--- START ---

-- pv_equiv track=rewrite | github.com/adnanul-islam-jisun/Competitive-programming | CP/C_Insert_Zero_and_Invert_Prefix.py | solve
-- ===== SOURCE A (Python) =====
-- def solve(a):
--     """
--     Solves the sequence problem.
--
--     Args:
--       a: The sequence of 0s and 1s.
--
--     Returns:
--       A list of integers representing the sequence of operations to be performed.
--     """
--
--     n = len(a)
--     b = [0] * n  # Initialize b with all zeros
--     p = []
--
--     for i in range(n):
--         if a[i] != b[i]:
--             for j in range(i, -1, -1):
--                 b[j] = 1 - b[j]
--             p.append(i)
--
--     if b == a:
--         return p
--     else:
--         return []
-- ===== SOURCE B (Python) =====
-- def solve(a):
--     # single pass: ops are exactly the indices with a nonzero entry;
--     # feasibility check: each a[j] must equal the parity (0/1) of nonzero
--     # entries in the suffix a[j:], computed right-to-left.
--     p = [i for i, x in enumerate(a) if x != 0]
--     s = 0
--     for x in reversed(a):
--         if x != 0:
--             s = 1 - s
--         if x != s:
--             return []
--     return p
-- ===== Notes on version B (the rewrite author's own statement) =====
-- stated objective: faster
-- what changed: A simulates the flips with an inner prefix-inversion loop (quadratic) and compares the built array; B observes that a flip fires at i exactly when a[i]!=0, so it collects the nonzero indices in one pass and validates feasibility by a single right-to-left suffix-parity scan.
import Mathlib
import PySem

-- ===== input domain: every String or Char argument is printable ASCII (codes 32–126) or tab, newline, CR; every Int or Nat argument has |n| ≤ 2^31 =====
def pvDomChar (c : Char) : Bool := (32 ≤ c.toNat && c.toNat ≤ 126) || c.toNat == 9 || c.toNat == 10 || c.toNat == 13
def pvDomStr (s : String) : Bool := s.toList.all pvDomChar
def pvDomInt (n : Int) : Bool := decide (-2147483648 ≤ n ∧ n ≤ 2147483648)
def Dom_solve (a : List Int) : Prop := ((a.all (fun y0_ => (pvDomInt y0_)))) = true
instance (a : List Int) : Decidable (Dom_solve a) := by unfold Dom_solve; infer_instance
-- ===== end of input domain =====

-- B replaces A's quadratic flip simulation by one pass collecting nonzero indices
-- plus a right-to-left suffix-parity feasibility scan (objective: faster, asymptotic).

-- ===== PORT A =====
-- inner loop: for j in range(i, -1, -1): b[j] = 1 - b[j]
def solveFlip (b : List Int) (i : Int) : List Int :=
  (PySem.List.pyRange i (-1) (-1)).foldl
    (fun b j => PySem.List.pySetD b j (1 - PySem.List.pyGetD b j 0)) b

-- body of: for i in range(n): if a[i] != b[i]: flip prefix; p.append(i)
-- (a[i]/b[i] are always in range here, so pyGetD is exact)
def solveStep (a : List Int) (st : List Int × List Int) (i : Int) : List Int × List Int :=
  if PySem.List.pyGetD a i 0 ≠ PySem.List.pyGetD st.1 i 0 then
    (solveFlip st.1 i, st.2 ++ [i])
  else st

def solve (a : List Int) : List Int :=
  let st := (PySem.List.pyRange 0 (PySem.List.len a) 1).foldl (solveStep a)
              (List.replicate a.length 0, [])
  if st.1 = a then st.2 else []

-- ===== PORT B =====
-- for x in reversed(a): s toggles on nonzero x; fail as soon as x != s
def solveCheck : List Int → Int → Bool
  | [], _ => true
  | x :: rest, s =>
    let s' := if x ≠ 0 then 1 - s else s
    if x ≠ s' then false else solveCheck rest s'

def solve_alt (a : List Int) : List Int :=
  let p := (PySem.List.enumerate a).filterMap (fun q => if q.2 ≠ 0 then some q.1 else none)
  if solveCheck a.reverse 0 then p else []

-- ===== PRECONDITION & SPEC =====
def Spec_solve (a : List Int) (out : List Int) : Prop := out = solve_alt a
instance (a : List Int) (out : List Int) : Decidable (Spec_solve a out) := by unfold Spec_solve; infer_instance

-- ===== CLAIM (what is proved, stated in full; the proofs are below) =====
def Claim_equal_solve : Prop := ∀ (a : List Int), Dom_solve a → Spec_solve a (solve a)

-- ===== LEMMAS AND PROOFS =====

-- toggle step of the parity scan
def tog (x s : Int) : Int := if x ≠ 0 then 1 - s else s

-- parity value (0/1 over base s) of the nonzero entries of l
def hfold (l : List Int) (s : Int) : Int := l.foldr tog s

-- A's array b after the first n iterations, as a closed form
def modelB (a : List Int) (n : Nat) : List Int :=
  (List.range a.length).map (fun j => hfold ((a.take n).drop j) 0)

-- A's list p after the first n iterations
def modelP (a : List Int) (n : Nat) : List Int :=
  ((List.range n).filter (fun j => a.getD j 0 ≠ 0)).map (fun (j : Nat) => (j : Int))

theorem hfold_append (u : List Int) (x s : Int) :
    hfold (u ++ [x]) s = hfold u (tog x s) := by
  simp [hfold, List.foldr_append]

theorem hfold_one_sub (u : List Int) (s : Int) :
    hfold u (1 - s) = 1 - hfold u s := by
  induction u with
  | nil => simp [hfold]
  | cons x u ih =>
    simp only [hfold, List.foldr_cons] at *
    by_cases hx : x = 0 <;> simp [tog, hx, ih] <;> ring

theorem set_map_range {L : Nat} (f : Nat → Int) (i : Nat) (v : Int) :
    ((List.range L).map f).set i v
      = (List.range L).map (fun j => if j = i then v else f j) := by
  apply List.ext_getElem
  · simp
  · intro k h1 h2
    simp only [List.getElem_set, List.getElem_map, List.getElem_range]
    simp only [List.length_set, List.length_map, List.length_range] at h1
    by_cases hk : i = k <;> simp [hk]
    omega

theorem getD_map_range' {L : Nat} (f : Nat → Int) (i : Nat) (hi : i < L) (d : Int) :
    ((List.range L).map f).getD i d = f i := by
  rw [List.getD_eq_getElem?_getD]
  simp [hi]

theorem flip_map {L : Nat} (i : Nat) (hi : i < L) (f : Nat → Int) :
    solveFlip ((List.range L).map f) (i : Int)
      = (List.range L).map (fun j => if j ≤ i then 1 - f j else f j) := by
  induction i generalizing f with
  | zero =>
    rw [solveFlip, PySem.List.pyRange_neg_one_cons (by norm_num),
        PySem.List.pyRange_neg_one_eq_nil (by norm_num)]
    simp only [List.foldl_cons, List.foldl_nil]
    rw [PySem.List.pySetD_natCast, PySem.List.pyGetD_natCast,
        getD_map_range' f 0 hi, set_map_range]
    apply List.map_congr_left
    intro j hj
    by_cases h : j = 0 <;> simp [h]
  | succ i ih =>
    have hcast : ((i + 1 : Nat) : Int) = (i : Int) + 1 := by push_cast; ring
    rw [solveFlip, hcast, PySem.List.pyRange_neg_one_cons (by omega)]
    simp only [List.foldl_cons]
    have hset : PySem.List.pySetD ((List.range L).map f) ((i : Int) + 1)
        (1 - PySem.List.pyGetD ((List.range L).map f) ((i : Int) + 1) 0)
        = (List.range L).map (fun j => if j = i + 1 then 1 - f (i + 1) else f j) := by
      rw [← hcast, PySem.List.pySetD_natCast, PySem.List.pyGetD_natCast,
          getD_map_range' f (i + 1) hi, set_map_range]
    have hc2 : ((i : Int) + 1 - 1) = ((i : Nat) : Int) := by ring
    rw [hset, hc2]
    have := ih (Nat.lt_of_succ_lt hi) (fun j => if j = i + 1 then 1 - f (i + 1) else f j)
    rw [solveFlip] at this
    rw [this]
    apply List.map_congr_left
    intro j hj
    by_cases h1 : j ≤ i
    · have : j ≠ i + 1 := by omega
      simp [h1, this, Nat.le_succ_of_le h1]
    · by_cases h2 : j = i + 1 <;> simp [h1, h2] <;> omega

theorem modelB_getD (a : List Int) (n j : Nat) (hj : j < a.length) (d : Int) :
    (modelB a n).getD j d = hfold ((a.take n).drop j) 0 := by
  rw [modelB, getD_map_range' _ j hj]

theorem fold_inv (a : List Int) (n : Nat) (hn : n ≤ a.length) :
    (PySem.List.pyRange 0 (n : Int) 1).foldl (solveStep a)
        (List.replicate a.length 0, []) = (modelB a n, modelP a n) := by
  induction n with
  | zero =>
    rw [PySem.List.pyRange_one_eq_nil (by norm_num)]
    simp only [List.foldl_nil, Prod.mk.injEq]
    constructor
    · apply List.ext_getElem
      · simp [modelB]
      · intro k h1 h2
        simp [modelB, hfold]
    · simp [modelP]
  | succ n ih =>
    have hn' : n ≤ a.length := Nat.le_of_succ_le hn
    have hlt : n < a.length := hn
    have hcast : ((n + 1 : Nat) : Int) = (n : Int) + 1 := by push_cast; ring
    rw [hcast, PySem.List.pyRange_one_succ_right (by positivity), List.foldl_append,
        ih hn', List.foldl_cons, List.foldl_nil]
    have hb0 : (modelB a n).getD n 0 = 0 := by
      rw [modelB_getD a n n hlt]
      have : (a.take n).drop n = [] := by
        apply List.drop_eq_nil_of_le; simp [hn']
      simp [this, hfold]
    have htake : a.take (n + 1) = a.take n ++ [a[n]] := by
      rw [List.take_add_one]
      simp [List.getElem?_eq_getElem hlt]
    by_cases ha : a.getD n 0 = 0
    · -- no operation at index n
      have ha2 : a[n]?.getD 0 = 0 := by rwa [List.getD_eq_getElem?_getD] at ha
      rw [solveStep]
      simp only [PySem.List.pyGetD_natCast, hb0]
      rw [if_neg (by simpa using ha)]
      simp only [Prod.mk.injEq]
      have hAn : a[n] = 0 := by rwa [List.getD_eq_getElem _ _ hlt] at ha
      constructor
      · apply List.map_congr_left
        intro j hj
        rw [htake]
        by_cases hjn : j ≤ n
        · rw [List.drop_append_of_le_length (by simp [hn'] ; omega), hfold_append]
          simp [tog, hAn]
        · have h1 : (a.take n).drop j = [] := by
            apply List.drop_eq_nil_of_le; simp; omega
          have h2 : ((a.take n) ++ [a[n]]).drop j = [] := by
            apply List.drop_eq_nil_of_le; simp [hn']; omega
          rw [h1, h2]
      · rw [modelP, modelP, List.range_succ, List.filter_append]
        simp [ha2]
    · -- operation fires at index n
      have ha2 : ¬ a[n]?.getD 0 = 0 := by rwa [List.getD_eq_getElem?_getD] at ha
      rw [solveStep]
      simp only [PySem.List.pyGetD_natCast, hb0]
      rw [if_pos (by simpa using ha)]
      simp only [Prod.mk.injEq]
      have hAn : a[n] ≠ 0 := by rwa [List.getD_eq_getElem _ _ hlt] at ha
      constructor
      · rw [modelB, flip_map n hlt]
        apply List.map_congr_left
        intro j hj
        simp only [List.mem_range] at hj
        rw [htake]
        by_cases hjn : j ≤ n
        · rw [List.drop_append_of_le_length (by simp [hn']; omega), hfold_append]
          have : tog a[n] 0 = 1 - 0 := by simp [tog, hAn]
          rw [this, hfold_one_sub]
          simp [hjn]
        · have h1 : (a.take n).drop j = [] := by
            apply List.drop_eq_nil_of_le; simp; omega
          have h2 : ((a.take n) ++ [a[n]]).drop j = [] := by
            apply List.drop_eq_nil_of_le; simp [hn']; omega
          rw [if_neg hjn, h1, h2]
      · rw [modelP, modelP, List.range_succ, List.filter_append]
        simp [ha2]

theorem map_filter_eq_filterMap (p : Nat → Bool) (c : Nat → Int) (l : List Nat) :
    (l.filter p).map c = l.filterMap (fun j => if p j then some (c j) else none) := by
  induction l with
  | nil => rfl
  | cons x l ih => by_cases h : p x <;> simp [List.filter_cons, h, ih]

-- B's index list equals A's
theorem idx_eq (a : List Int) :
    modelP a a.length
      = (PySem.List.enumerate a).filterMap (fun q => if q.2 ≠ 0 then some q.1 else none) := by
  rw [PySem.List.enumerate_eq_map_pyRange a 0, List.filterMap_map, PySem.List.len_eq,
      PySem.List.pyRange_zero_nat, List.filterMap_map, modelP, map_filter_eq_filterMap]
  apply List.filterMap_congr
  intro j hj
  simp only [Function.comp, PySem.List.pyGetD_natCast]
  by_cases h : a.getD j 0 = 0 <;> simp [h]

-- characterisation of B's right-to-left scan
theorem check_iff (a : List Int) (s : Int) :
    solveCheck a.reverse s = true ↔
      ∀ j, (h : j < a.length) → a[j] = hfold (a.drop j) s := by
  induction a using List.reverseRecOn generalizing s with
  | nil => simp [solveCheck]
  | append_singleton a x ih =>
    have hrev : (a ++ [x]).reverse = x :: a.reverse := by simp
    have hstep : ∀ j (hj : j < a.length),
        ((a ++ [x])[j]'(by simp; omega) = hfold ((a ++ [x]).drop j) s
          ↔ a[j] = hfold (a.drop j) (tog x s)) := by
      intro j hj
      rw [List.getElem_append_left hj,
          List.drop_append_of_le_length (le_of_lt hj), hfold_append]
    have hlastval : ((a ++ [x])[a.length]'(by simp)) = x := by
      rw [List.getElem_append_right (le_refl _)]
      simp
    have hlastdrop : (a ++ [x]).drop a.length = [x] := by
      rw [List.drop_append_of_le_length (le_refl _), List.drop_length, List.nil_append]
    rw [hrev, solveCheck]
    show (if x ≠ tog x s then false else solveCheck a.reverse (tog x s)) = true
      ↔ ∀ j, (h : j < (a ++ [x]).length) → (a ++ [x])[j] = hfold ((a ++ [x]).drop j) s
    by_cases hxe : x = tog x s
    · rw [if_neg (by simpa using hxe), ih (tog x s)]
      constructor
      · intro h j hj
        simp only [List.length_append, List.length_cons, List.length_nil] at hj
        by_cases hjl : j < a.length
        · exact (hstep j hjl).mpr (h j hjl)
        · have hje : j = a.length := by omega
          subst hje
          rw [hlastval, hlastdrop]
          exact hxe
      · intro h j hj
        exact (hstep j hj).mp (h j (by simp; omega))
    · rw [if_pos (by simpa using hxe)]
      simp only [Bool.false_eq_true, false_iff, not_forall]
      refine ⟨a.length, by simp, ?_⟩
      rw [hlastval, hlastdrop]
      exact fun hh => hxe hh
    
-- the two feasibility tests agree
theorem cond_iff (a : List Int) :
    (modelB a a.length = a) ↔ solveCheck a.reverse 0 = true := by
  rw [check_iff]
  constructor
  · intro h j hj
    have := congrArg (fun l => l.getD j 0) h
    simp only at this
    rw [modelB_getD a a.length j hj, List.take_length] at this
    rw [List.getD_eq_getElem _ _ hj] at this
    exact this.symm
  · intro h
    apply List.ext_getElem
    · simp [modelB]
    · intro k h1 h2
      simp only [modelB, List.length_map, List.length_range] at h1
      have := h k h1
      simp only [modelB, List.getElem_map, List.getElem_range, List.take_length]
      exact this.symm

-- ===== VERDICT (by name: the statement is the Claim_ definition above) =====
theorem solve_spec : Claim_equal_solve := by
  intro a _
  unfold Spec_solve solve solve_alt
  rw [PySem.List.len_eq, fold_inv a a.length (le_refl _)]
  simp only
  rw [idx_eq a]
  by_cases h : solveCheck a.reverse 0 = true
  · rw [if_pos ((cond_iff a).mpr h), if_pos h]
  · rw [if_neg (fun hc => h ((cond_iff a).mp hc)), if_neg h]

--- END ---

Set down, exactly as written, each line of the data from its opening line through the one containing "-- stated objective: faster". Output nothing more.

-- pv_equiv track=rewrite | github.com/adnanul-islam-jisun/Competitive-programming | CP/C_Insert_Zero_and_Invert_Prefix.py | solve
-- ===== SOURCE A (Python) =====
-- def solve(a):
--     """
--     Solves the sequence problem.
--
--     Args:
--       a: The sequence of 0s and 1s.
--
--     Returns:
--       A list of integers representing the sequence of operations to be performed.
--     """
--
--     n = len(a)
--     b = [0] * n  # Initialize b with all zeros
--     p = []
--
--     for i in range(n):
--         if a[i] != b[i]:
--             for j in range(i, -1, -1):
--                 b[j] = 1 - b[j]
--             p.append(i)
--
--     if b == a:
--         return p
--     else:
--         return []
-- ===== SOURCE B (Python) =====
-- def solve(a):
--     # single pass: ops are exactly the indices with a nonzero entry;
--     # feasibility check: each a[j] must equal the parity (0/1) of nonzero
--     # entries in the suffix a[j:], computed right-to-left.
--     p = [i for i, x in enumerate(a) if x != 0]
--     s = 0
--     for x in reversed(a):
--         if x != 0:
--             s = 1 - s
--         if x != s:
--             return []
--     return p
-- ===== Notes on version B (the rewrite author's own statement) =====
-- stated objective: faster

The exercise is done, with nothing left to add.